Sobre as manifestações da direita contra a campanha Lula Livre, o jornalista afirmou que o bolsonarismo não é como as outras correntes da direita política porque tem características neofascistas. "O bolsonarismo é uma corrente com características neofascistas, portanto ele tem um base social mobilizada, não é apenas uma direita eleitoral, uma direita ideológica e institucional que não tem capacidade de mobilização na base da sociedade. O bolsonarismo tem militância, o bolsonarismo e seus agregados tem capacidade de protagonismo na sociedade. As ruas terão que ser disputadas com a direita a cada momento e a cada questão que importar ao país e ao povo brasileiro".

Breno Altman também comentou sobre a pesquisa do Datafolha divulgada no domingo (07) sobre a avaliação do governo pelos eleitores. Para ele, a queda de popularidade e apoio já eram esperadas. "Em função das condutas erráticas do governo, dos conflitos, desgastes e políticas anunciadas era previsível que Bolsonaro viesse a sofrer uma queda forte em sua popularidade, como de fato ocorreu. Talvez os números da pesquisa do Datafolha estejam até um pouco além do desgaste aguardado".

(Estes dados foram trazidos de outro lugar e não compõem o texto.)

-- pv_equiv track=rewrite | github.com/xogusrns123/advance-spec | simulation/pipeline/collect_union_trie.py | _paths_from_flat_tree
-- ===== SOURCE A (Python) =====
-- from typing import Dict, List, Optional, Sequence, Tuple
--
-- def _paths_from_flat_tree(
--     token_ids: Sequence[int],
--     parents: Sequence[int],
-- ) -> List[List[int]]:
--     """Extract all root-to-leaf paths from a flat (token_ids, parents) tree."""
--     n = len(token_ids)
--     if n == 0:
--         return []
--
--     children: Dict[int, List[int]] = {-1: []}
--     for i in range(n):
--         children.setdefault(i, [])
--         children.setdefault(parents[i], []).append(i)
--
--     paths = []
--
--     def _dfs(node: int, path: List[int]):
--         ch = children.get(node, [])
--         if not ch:
--             if path:
--                 paths.append(list(path))
--             return
--         for c in ch:
--             path.append(token_ids[c])
--             _dfs(c, path)
--             path.pop()
--
--     _dfs(-1, [])
--     return paths
-- ===== SOURCE B (Python) =====
-- def _paths_from_flat_tree(token_ids, parents):
--     """Bottom-up: build each node's list of path suffixes functionally, no mutable path/accumulator."""
--     kids = {}
--     for i in range(len(token_ids)):
--         kids.setdefault(parents[i], []).append(i)
--
--     def suffixes(node):
--         out = []
--         for c in kids.get(node, []):
--             tails = suffixes(c)
--             if tails:
--                 out.extend([token_ids[c]] + t for t in tails)
--             else:
--                 out.append([token_ids[c]])
--         return out
--
--     return suffixes(-1)
-- ===== Notes on version B (the rewrite author's own statement) =====
-- stated objective: alternative
-- what changed: A does a top-down DFS that threads a mutable shared path and appends copies to a global results list; B recurses bottom-up, each call returning the node's list of path suffixes, prefixing the child's token onto the tails (no mutation, no accumulator), with the same children map.
import Mathlib
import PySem

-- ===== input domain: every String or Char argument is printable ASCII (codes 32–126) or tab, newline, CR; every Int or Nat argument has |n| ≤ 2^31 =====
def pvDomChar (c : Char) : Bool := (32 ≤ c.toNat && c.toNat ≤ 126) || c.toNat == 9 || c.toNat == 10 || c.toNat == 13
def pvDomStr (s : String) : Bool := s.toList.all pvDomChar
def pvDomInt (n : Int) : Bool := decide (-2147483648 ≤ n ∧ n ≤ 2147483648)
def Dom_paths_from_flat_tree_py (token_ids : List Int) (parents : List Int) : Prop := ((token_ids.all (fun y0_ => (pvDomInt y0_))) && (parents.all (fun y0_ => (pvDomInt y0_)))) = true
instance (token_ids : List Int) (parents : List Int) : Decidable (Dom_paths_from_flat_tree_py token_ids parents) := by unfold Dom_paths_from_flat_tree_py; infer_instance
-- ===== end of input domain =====

-- B replaces A's top-down DFS (mutable shared path + global results list) by a bottom-up recursion
-- returning each node's list of path suffixes (objective: alternative decomposition, same cost).

-- ===== PORT A =====
-- children = {-1: []}; for i in range(n): children.setdefault(i, []); children.setdefault(parents[i], []).append(i)
def pvBuildA (token_ids parents : List Int) : PySem.Dict Int (List Int) :=
  (PySem.List.pyRange 0 token_ids.length 1).foldl
    (fun d i =>
      (d.setdefault i []).modify ((PySem.List.pyGet? parents i).getD 0) [] (· ++ [i]))
    (PySem.Dict.empty.insert (-1) [])

-- _dfs, with fuel making the recursion structural; fuel n+1 always suffices (proved below)
def pvDfsA (token_ids : List Int) (ch : PySem.Dict Int (List Int)) :
    Nat → Int → List Int → List (List Int) → List (List Int)
  | 0, _, _, paths => paths
  | f+1, node, path, paths =>
    let cs := ch.getD node []
    if cs = [] then (if path ≠ [] then paths ++ [path] else paths)
    else cs.foldl
      (fun ps c => pvDfsA token_ids ch f c (path ++ [(PySem.List.pyGet? token_ids c).getD 0]) ps)
      paths

def paths_from_flat_tree_py (token_ids : List Int) (parents : List Int) : List (List Int) :=
  if token_ids.length = 0 then []
  else pvDfsA token_ids (pvBuildA token_ids parents) (token_ids.length + 1) (-1) [] []

-- ===== PORT B =====
-- kids = {}; for i in range(len(token_ids)): kids.setdefault(parents[i], []).append(i)
def pvBuildB (token_ids parents : List Int) : PySem.Dict Int (List Int) :=
  (PySem.List.pyRange 0 token_ids.length 1).foldl
    (fun d i => d.modify ((PySem.List.pyGet? parents i).getD 0) [] (· ++ [i]))
    PySem.Dict.empty

-- suffixes, fueled as pvDfsA is
def pvSuffixes (token_ids : List Int) (ch : PySem.Dict Int (List Int)) :
    Nat → Int → List (List Int)
  | 0, _ => []
  | f+1, node =>
    (ch.getD node []).foldl
      (fun out c =>
        let tails := pvSuffixes token_ids ch f c
        if tails = [] then out ++ [[(PySem.List.pyGet? token_ids c).getD 0]]
        else out ++ tails.map ((PySem.List.pyGet? token_ids c).getD 0 :: ·))
      []

def paths_from_flat_tree_py_alt (token_ids : List Int) (parents : List Int) : List (List Int) :=
  pvSuffixes token_ids (pvBuildB token_ids parents) (token_ids.length + 1) (-1)

-- ===== PRECONDITION & SPEC =====
-- Pre_ excludes only the inputs where the Python A raises IndexError (parents shorter than token_ids).
def Pre_paths_from_flat_tree_py (token_ids : List Int) (parents : List Int) : Prop :=
  token_ids.length ≤ parents.length
instance (token_ids : List Int) (parents : List Int) : Decidable (Pre_paths_from_flat_tree_py token_ids parents) := by unfold Pre_paths_from_flat_tree_py; infer_instance

def pvWitness_paths_from_flat_tree_py : List Int × List Int := ([5, 6, 7], [-1, 0, 0])

def Spec_paths_from_flat_tree_py (token_ids : List Int) (parents : List Int) (out : List (List Int)) : Prop := out = paths_from_flat_tree_py_alt token_ids parents
instance (token_ids : List Int) (parents : List Int) (out : List (List Int)) : Decidable (Spec_paths_from_flat_tree_py token_ids parents out) := by unfold Spec_paths_from_flat_tree_py; infer_instance

-- ===== CLAIM (what is proved, stated in full; the proofs are below) =====
def Claim_equal_paths_from_flat_tree_py : Prop := ∀ (token_ids : List Int) (parents : List Int), Dom_paths_from_flat_tree_py token_ids parents → Pre_paths_from_flat_tree_py token_ids parents → Spec_paths_from_flat_tree_py token_ids parents (paths_from_flat_tree_py token_ids parents)

-- ===== LEMMAS AND PROOFS =====

-- the children list both dicts associate to x: the i < n with parents[i] = x, in increasing order
def pvKids (token_ids parents : List Int) (x : Int) : List Int :=
  (PySem.List.pyRange 0 token_ids.length 1).filter
    (fun i => (PySem.List.pyGet? parents i).getD 0 == x)

theorem pv_sd_getD (d : PySem.Dict Int (List Int)) (i x : Int) :
    (d.setdefault i []).getD x [] = d.getD x [] := by
  by_cases h2 : x = i
  · subst h2; exact PySem.Dict.getD_setdefault_self ..
  · rw [PySem.Dict.getD_eq_get?_getD, PySem.Dict.get?_setdefault_of_ne _ _ h2,
      ← PySem.Dict.getD_eq_get?_getD]

theorem pv_stepA_getD (parents : List Int) (d : PySem.Dict Int (List Int)) (i x : Int) :
    (((d.setdefault i []).modify ((PySem.List.pyGet? parents i).getD 0) [] (· ++ [i]))).getD x [] =
      (d.getD x []) ++ (if (PySem.List.pyGet? parents i).getD 0 == x then [i] else []) := by
  rw [PySem.Dict.getD_modify, pv_sd_getD, pv_sd_getD]
  by_cases h : x = (PySem.List.pyGet? parents i).getD 0
  · simp [h]
  · simp [h, beq_iff_eq, Ne.symm h]

theorem pv_foldA_getD (parents : List Int) (l : List Int) :
    ∀ (d : PySem.Dict Int (List Int)) (x : Int),
    (l.foldl (fun d i => (d.setdefault i []).modify ((PySem.List.pyGet? parents i).getD 0) [] (· ++ [i])) d).getD x [] =
      d.getD x [] ++ (l.filter (fun i => (PySem.List.pyGet? parents i).getD 0 == x)) := by
  induction l with
  | nil => simp
  | cons a t ih =>
    intro d x
    simp only [List.foldl_cons, List.filter_cons, ih, pv_stepA_getD]
    by_cases h : (PySem.List.pyGet? parents a).getD 0 == x <;> simp [h]

theorem pv_stepB_getD (parents : List Int) (d : PySem.Dict Int (List Int)) (i x : Int) :
    ((d.modify ((PySem.List.pyGet? parents i).getD 0) [] (· ++ [i]))).getD x [] =
      (d.getD x []) ++ (if (PySem.List.pyGet? parents i).getD 0 == x then [i] else []) := by
  rw [PySem.Dict.getD_modify]
  by_cases h : x = (PySem.List.pyGet? parents i).getD 0
  · simp [h]
  · simp [h, beq_iff_eq, Ne.symm h]

theorem pv_foldB_getD (parents : List Int) (l : List Int) :
    ∀ (d : PySem.Dict Int (List Int)) (x : Int),
    (l.foldl (fun d i => d.modify ((PySem.List.pyGet? parents i).getD 0) [] (· ++ [i])) d).getD x [] =
      d.getD x [] ++ (l.filter (fun i => (PySem.List.pyGet? parents i).getD 0 == x)) := by
  induction l with
  | nil => simp
  | cons a t ih =>
    intro d x
    simp only [List.foldl_cons, List.filter_cons, ih, pv_stepB_getD]
    by_cases h : (PySem.List.pyGet? parents a).getD 0 == x <;> simp [h]

theorem pvBuildA_getD (token_ids parents : List Int) (x : Int) :
    (pvBuildA token_ids parents).getD x [] = pvKids token_ids parents x := by
  unfold pvBuildA pvKids
  rw [pv_foldA_getD]
  rw [PySem.Dict.getD_insert]
  split_ifs with h <;> simp [PySem.Dict.getD_empty]

theorem pvBuildB_getD (token_ids parents : List Int) (x : Int) :
    (pvBuildB token_ids parents).getD x [] = pvKids token_ids parents x := by
  unfold pvBuildB pvKids
  rw [pv_foldB_getD]
  simp [PySem.Dict.getD_empty]

-- ancestor chains: pvChain node l means l lists the nodes from node up to (excluding) the root -1
inductive pvChain (token_ids parents : List Int) : Int → List Int → Prop
  | nil : pvChain token_ids parents (-1) []
  | cons (i : Int) (l : List Int) (h0 : 0 ≤ i) (h1 : i < token_ids.length)
      (hp : pvChain token_ids parents ((PySem.List.pyGet? parents i).getD 0) l) :
      pvChain token_ids parents i (i :: l)

theorem pvChain_unique {token_ids parents : List Int} {x : Int} {l₁ : List Int}
    (h₁ : pvChain token_ids parents x l₁) : ∀ {l₂ : List Int}, pvChain token_ids parents x l₂ → l₁ = l₂ := by
  induction h₁ with
  | nil =>
    intro l₂ h₂
    cases h₂ with
    | nil => rfl
    | cons i l h0 h1 hp => omega
  | cons i l h0 h1 hp ih =>
    intro l₂ h₂
    cases h₂ with
    | nil => omega
    | cons _ l' h0' h1' hp' => exact congrArg (i :: ·) (ih hp')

Apesar disso, o jornalista recomenda cautela sobre a força do governo. "Eu aconselharia cautela com esses números, embora sejam muito desfavoráveis ao Bolsonaro. Eu acho que há elementos na pesquisa que revelam certa transitoriedade em relação a esse afastamento a Bolsonaro, ou seja, ele pode vir a recuperar parte desse eleitorado que ele está perdendo".

Altman aponta como única saída para a recuperação de Bolsonaro o maior protagonismo dos militares no núcleo do governo. "O presidente só tem um saída diante desse cenário, botar ordem na casa, e botar ordem na casa é dar mais força aos militares, porque os militares preservam o apoio junto ao eleitorado bolsonarista. Nesse sentido, o quadro para a oposição não é bom. Esse eleitorado que se afasta de Bolsonaro se afasta pelos motivos errados, na lógica da oposição de esquerda, se afasta do governo Bolsonaro porque ele é uma desordem, uma bagunça e esses setores querem mais ordem, menos bagunça e seus olhos estão postos nos militares".